[Data records]
-- pv_equiv track=rewrite | github.com/bniladri/RAG | chunking.py | heading_based_chunking
-- ===== SOURCE A (Python) =====
-- def heading_based_chunking(text):
--     sections = text.split("\n\n")
--     chunks = []
--     current_chunk = []
--     for section in sections:
--         if section.isupper():
--             if current_chunk:
--                 chunks.append(" ".join(current_chunk))
--                 current_chunk = []
--         current_chunk.append(section)
--     if current_chunk:
--         chunks.append(" ".join(current_chunk))
--     return chunks
-- ===== SOURCE B (Python) =====
-- def heading_based_chunking(text):
--     sections = text.split("\n\n")
--     n = len(sections)
--     starts = [0] + [i for i in range(1, n) if sections[i].isupper()]
--     bounds = starts + [n]
--     return [" ".join(sections[a:b]) for a, b in zip(bounds, bounds[1:])]
-- ===== Notes on version B (the rewrite author's own statement) =====
-- stated objective: alternative
-- what changed: Replaces A's flush-style state machine (running current_chunk accumulator flushed at each uppercase heading) by first computing the list of chunk boundary indices (0 plus every later uppercase section) and then emitting one joined slice per consecutive pair of boundaries.
import Mathlib
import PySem

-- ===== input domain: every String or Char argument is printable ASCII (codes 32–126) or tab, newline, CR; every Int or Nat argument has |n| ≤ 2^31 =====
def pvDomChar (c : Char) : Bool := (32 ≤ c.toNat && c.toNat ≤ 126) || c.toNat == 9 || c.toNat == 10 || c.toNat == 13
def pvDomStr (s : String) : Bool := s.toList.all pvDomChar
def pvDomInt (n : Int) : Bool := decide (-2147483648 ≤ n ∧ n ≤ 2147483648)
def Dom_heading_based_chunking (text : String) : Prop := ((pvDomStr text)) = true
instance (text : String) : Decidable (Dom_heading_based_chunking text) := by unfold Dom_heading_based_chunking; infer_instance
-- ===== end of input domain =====

-- B replaces A's flush-style accumulator loop by computing chunk boundary indices first
-- and joining one slice of sections per consecutive pair of boundaries (objective: alternative decomposition).


-- ===== PORT A =====
-- port of Python str.isupper (exact on the ASCII domain: cased chars are the letters):
-- at least one cased character and no lowercase character
def pvStrIsupper (s : String) : Bool :=
  s.toList.any (fun c => PySem.Chars.isupper c || PySem.Chars.islower c) &&
  s.toList.all (fun c => !PySem.Chars.islower c)

-- the body of A's for-loop (flush current_chunk on an uppercase section, then append the section)
def pvStepA (acc : List String × List String) (sec : String) : List String × List String :=
  let fl := if pvStrIsupper sec then
              (if acc.2 ≠ [] then (acc.1 ++ [PySem.Str.join " " acc.2], ([] : List String)) else acc)
            else acc
  (fl.1, fl.2 ++ [sec])

def heading_based_chunking (text : String) : List String :=
  let sections := (PySem.Chars.splitOn text.toList ['\n', '\n']).map String.ofList
  let st := sections.foldl pvStepA ([], [])
  if st.2 ≠ [] then st.1 ++ [PySem.Str.join " " st.2] else st.1

-- ===== PORT B =====
def heading_based_chunking_alt (text : String) : List String :=
  let sections := (PySem.Chars.splitOn text.toList ['\n', '\n']).map String.ofList
  let n : Int := (sections.length : Int)
  let starts : List Int :=
    0 :: (PySem.List.pyRange 1 n 1).filter (fun i => pvStrIsupper (PySem.List.pyGetD sections i ""))
  let bounds := starts ++ [n]
  (bounds.zip bounds.tail).map (fun ab =>
    PySem.Str.join " " (PySem.List.slice sections (some ab.1) (some ab.2)))

-- ===== PRECONDITION & SPEC =====
def Spec_heading_based_chunking (text : String) (out : List String) : Prop := out = heading_based_chunking_alt text
instance (text : String) (out : List String) : Decidable (Spec_heading_based_chunking text out) := by unfold Spec_heading_based_chunking; infer_instance

-- ===== CLAIM (what is proved, stated in full; the proofs are below) =====
def Claim_equal_heading_based_chunking : Prop := ∀ (text : String), Dom_heading_based_chunking text → Spec_heading_based_chunking text (heading_based_chunking text)

-- ===== LEMMAS AND PROOFS =====

-- the grouping both programs compute: split the section list into runs, a new run
-- starting at every uppercase section (the first section always opens the first run)
def pvGroups (cur : List String) : List String → List (List String)
  | [] => [cur]
  | s :: t => if pvStrIsupper s then cur :: pvGroups [s] t else pvGroups (cur ++ [s]) t

-- B's slices, boundary list consumed left to right
def pvMk (full : List String) (a : Nat) : List Nat → List (List String)
  | [] => [full.drop a]
  | b :: bs => (full.drop a).take (b - a) :: pvMk full b bs

-- B's boundary indices from position c on
def pvStarts (full : List String) (c : Nat) : List Nat :=
  (List.range' c (full.length - c)).filter (fun k => pvStrIsupper (full.getD k ""))

theorem pvSplitOnGo_ne_nil (sep : List Char) :
    ∀ (fuel : Nat) (l cur : List Char) (acc : List (List Char)),
      PySem.Chars.splitOn.go sep fuel l cur acc ≠ [] := by
  intro fuel
  induction fuel with
  | zero => intro l cur acc; simp [PySem.Chars.splitOn.go]
  | succ n ih =>
    intro l cur acc
    cases l with
    | nil => simp [PySem.Chars.splitOn.go]
    | cons c rest =>
      rw [PySem.Chars.splitOn.go]
      split
      · exact ih _ _ _
      · exact ih _ _ _

theorem pvSplitOn_ne_nil (s sep : List Char) : PySem.Chars.splitOn s sep ≠ [] :=
  pvSplitOnGo_ne_nil sep _ _ _ _

-- A's fold with a non-empty open chunk produces the joined groups
theorem pvFoldA (tl : List String) : ∀ (chunks cur : List String), cur ≠ [] →
    (let st := tl.foldl pvStepA (chunks, cur);
     if st.2 ≠ [] then st.1 ++ [PySem.Str.join " " st.2] else st.1)
      = chunks ++ (pvGroups cur tl).map (PySem.Str.join " ") := by
  induction tl with
  | nil => intro chunks cur h; simp [pvGroups, h]
  | cons s t ih =>
    intro chunks cur h
    simp only [List.foldl_cons, pvGroups]
    by_cases hs : pvStrIsupper s = true
    · have hstep : pvStepA (chunks, cur) s = (chunks ++ [PySem.Str.join " " cur], [s]) := by
        simp [pvStepA, hs, h]
      rw [hstep]
      have := ih (chunks ++ [PySem.Str.join " " cur]) [s] (by simp)
      simp only [this, hs]
      simp
    · have hstep : pvStepA (chunks, cur) s = (chunks, cur ++ [s]) := by
        simp [pvStepA, hs]
      rw [hstep]
      have := ih chunks (cur ++ [s]) (by simp)
      simp only [this, hs]
      simp

theorem pvStarts_nil (full : List String) (c : Nat) (h : full.drop c = []) :
    pvStarts full c = [] := by
  have : full.length - c = 0 := by
    have := List.drop_eq_nil_iff.mp h
    omega
  simp [pvStarts, this]

theorem pvStarts_cons (full : List String) (c : Nat) (s : String) (tl : List String)
    (h : full.drop c = s :: tl) :
    pvStarts full c =
      if pvStrIsupper s then c :: pvStarts full (c + 1) else pvStarts full (c + 1) := by
  have hlen : full.length - c = tl.length + 1 := by
    have := congrArg List.length h
    simp [List.length_drop] at this
    omega
  have hlen' : full.length - (c + 1) = tl.length := by omega
  have h0 : full[c]? = some s := by
    have : (full.drop c)[0]? = some s := by simp [h]
    simpa [List.getElem?_drop] using this
  rw [pvStarts, pvStarts, hlen, hlen', List.range'_succ, List.filter_cons]
  simp [h0]

-- the boundary slices from an open chunk `cur` equal the groups of the remaining tail
theorem pvMkStarts (tl : List String) : ∀ (cur : List String) (a : Nat) (full : List String),
    cur ≠ [] → full.drop a = cur ++ tl →
    pvMk full a (pvStarts full (a + cur.length)) = pvGroups cur tl := by
  induction tl with
  | nil =>
    intro cur a full h hdrop
    have hnil : full.drop (a + cur.length) = [] := by
      rw [← List.drop_drop, hdrop]; simp
    rw [pvStarts_nil full _ hnil]
    simp [pvMk, pvGroups, hdrop]
  | cons s t ih =>
    intro cur a full h hdrop
    have hdrop2 : full.drop (a + cur.length) = s :: t := by
      rw [← List.drop_drop, hdrop]
      simpa using List.drop_left (l₁ := cur) (l₂ := s :: t)
    rw [pvStarts_cons full _ s t hdrop2]
    by_cases hs : pvStrIsupper s = true
    · rw [if_pos hs, pvMk]
      have htake : (full.drop a).take (a + cur.length - a) = cur := by
        have harith : a + cur.length - a = cur.length := by omega
        rw [harith, hdrop]
        simpa using List.take_left (l₁ := cur) (l₂ := s :: t)
      have hg : pvGroups cur (s :: t) = cur :: pvGroups [s] t := by
        rw [pvGroups, if_pos hs]
      have hrec := ih [s] (a + cur.length) full (by simp) (by simpa using hdrop2)
      have harith2 : a + cur.length + [s].length = a + cur.length + 1 := by simp
      rw [harith2] at hrec
      rw [htake, hg, hrec]
    · rw [if_neg hs]
      have hg : pvGroups cur (s :: t) = pvGroups (cur ++ [s]) t := by
        rw [pvGroups, if_neg hs]
      have hrec := ih (cur ++ [s]) a full (by simp) (by simp [hdrop])
      have hl : (cur ++ [s]).length = cur.length + 1 := by simp
      have harith : a + (cur ++ [s]).length = a + cur.length + 1 := by omega
      rw [harith] at hrec
      rw [hg, ← hrec]

-- B's zip-of-bounds form is pvMk
theorem pvZipMk (bs : List Nat) : ∀ (a : Nat) (full : List String),
    ((((a : Int) :: bs.map (Nat.cast) ++ [(full.length : Int)]).zip
        (bs.map (Nat.cast) ++ [(full.length : Int)])).map (fun ab =>
          PySem.List.slice full (some ab.1) (some ab.2)))
      = pvMk full a bs := by
  induction bs with
  | nil =>
    intro a full
    simp [pvMk, PySem.List.slice_natCast]
  | cons b bs ih =>
    intro a full
    simp only [List.map_cons, List.cons_append, List.zip_cons_cons, List.map_cons, pvMk]
    congr 1
    · exact PySem.List.slice_natCast full a b
    · exact ih b full

-- the pyRange/pyGetD boundary filter is pvStarts, cast to Int
theorem pvRangeFilter (sections : List String) :
    (PySem.List.pyRange 1 (sections.length : Int) 1).filter
        (fun i => pvStrIsupper (PySem.List.pyGetD sections i ""))
      = (pvStarts sections 1).map Nat.cast := by
  have h1 : PySem.List.pyRange 1 (sections.length : Int) 1
      = (List.range' 1 (sections.length - 1)).map (Nat.cast : Nat → Int) := by
    rw [PySem.List.pyRange_one, List.range'_eq_map_range, List.map_map]
    have : ((sections.length : Int) - 1).toNat = sections.length - 1 := by omega
    rw [this]
    apply List.map_congr_left
    intro k _
    simp [Function.comp]
  rw [h1, List.filter_map, pvStarts]
  congr 1
  apply List.filter_congr
  intro k _
  simp [Function.comp, PySem.List.pyGetD_natCast]

theorem pvMain (text : String) : heading_based_chunking text = heading_based_chunking_alt text := by
  unfold heading_based_chunking heading_based_chunking_alt
  obtain ⟨h0, t0, hcons⟩ :=
    List.exists_cons_of_ne_nil (pvSplitOn_ne_nil text.toList ['\n', '\n'])
  rw [hcons]
  set s0 := String.ofList h0 with hs0
  set tl := t0.map String.ofList with htl
  have hmap : (h0 :: t0).map String.ofList = s0 :: tl := by simp [hs0, htl]
  rw [hmap]
  -- A side
  have hstep0 : pvStepA ([], []) s0 = ([], [s0]) := by
    simp [pvStepA]
  have hA := pvFoldA tl ([] : List String) [s0] (by simp)
  simp only [List.foldl_cons, hstep0]
  rw [hA]
  -- B side
  rw [pvRangeFilter (s0 :: tl)]
  have hzip := pvZipMk (pvStarts (s0 :: tl) 1) 0 (s0 :: tl)
  have hmk := pvMkStarts tl [s0] 0 (s0 :: tl) (by simp) (by simp)
  have hone : (0 : Nat) + [s0].length = 1 := by simp
  rw [hone] at hmk
  have hcast0 : ((0 : Nat) : Int) = (0 : Int) := by norm_cast
  rw [hcast0] at hzip
  have hcomp : (fun ab : Int × Int =>
        PySem.Str.join " " (PySem.List.slice (s0 :: tl) (some ab.1) (some ab.2)))
      = (PySem.Str.join " ") ∘ (fun ab : Int × Int =>
        PySem.List.slice (s0 :: tl) (some ab.1) (some ab.2)) := rfl
  rw [hcomp, ← List.map_map]
  simp only [List.cons_append, List.tail_cons, List.nil_append]
  exact (congrArg (List.map (PySem.Str.join " ")) (hzip.trans hmk)).symm

-- ===== VERDICT (by name: the statement is the Claim_ definition above) =====
theorem heading_based_chunking_spec : Claim_equal_heading_based_chunking := by
  intro text _
  unfold Spec_heading_based_chunking
  exact pvMain text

What to do
Could you set down, word for word, only the lines above from the line with "def heading_based_chunking (text" to the line with "induction fuel with", including both?

Response for this exercise
def heading_based_chunking (text : String) : List String :=
  let sections := (PySem.Chars.splitOn text.toList ['\n', '\n']).map String.ofList
  let st := sections.foldl pvStepA ([], [])
  if st.2 ≠ [] then st.1 ++ [PySem.Str.join " " st.2] else st.1

-- ===== PORT B =====
def heading_based_chunking_alt (text : String) : List String :=
  let sections := (PySem.Chars.splitOn text.toList ['\n', '\n']).map String.ofList
  let n : Int := (sections.length : Int)
  let starts : List Int :=
    0 :: (PySem.List.pyRange 1 n 1).filter (fun i => pvStrIsupper (PySem.List.pyGetD sections i ""))
  let bounds := starts ++ [n]
  (bounds.zip bounds.tail).map (fun ab =>
    PySem.Str.join " " (PySem.List.slice sections (some ab.1) (some ab.2)))

-- ===== PRECONDITION & SPEC =====
def Spec_heading_based_chunking (text : String) (out : List String) : Prop := out = heading_based_chunking_alt text
instance (text : String) (out : List String) : Decidable (Spec_heading_based_chunking text out) := by unfold Spec_heading_based_chunking; infer_instance

-- ===== CLAIM (what is proved, stated in full; the proofs are below) =====
def Claim_equal_heading_based_chunking : Prop := ∀ (text : String), Dom_heading_based_chunking text → Spec_heading_based_chunking text (heading_based_chunking text)

-- ===== LEMMAS AND PROOFS =====

-- the grouping both programs compute: split the section list into runs, a new run
-- starting at every uppercase section (the first section always opens the first run)
def pvGroups (cur : List String) : List String → List (List String)
  | [] => [cur]
  | s :: t => if pvStrIsupper s then cur :: pvGroups [s] t else pvGroups (cur ++ [s]) t

-- B's slices, boundary list consumed left to right
def pvMk (full : List String) (a : Nat) : List Nat → List (List String)
  | [] => [full.drop a]
  | b :: bs => (full.drop a).take (b - a) :: pvMk full b bs

-- B's boundary indices from position c on
def pvStarts (full : List String) (c : Nat) : List Nat :=
  (List.range' c (full.length - c)).filter (fun k => pvStrIsupper (full.getD k ""))

theorem pvSplitOnGo_ne_nil (sep : List Char) :
    ∀ (fuel : Nat) (l cur : List Char) (acc : List (List Char)),
      PySem.Chars.splitOn.go sep fuel l cur acc ≠ [] := by
  intro fuel
  induction fuel with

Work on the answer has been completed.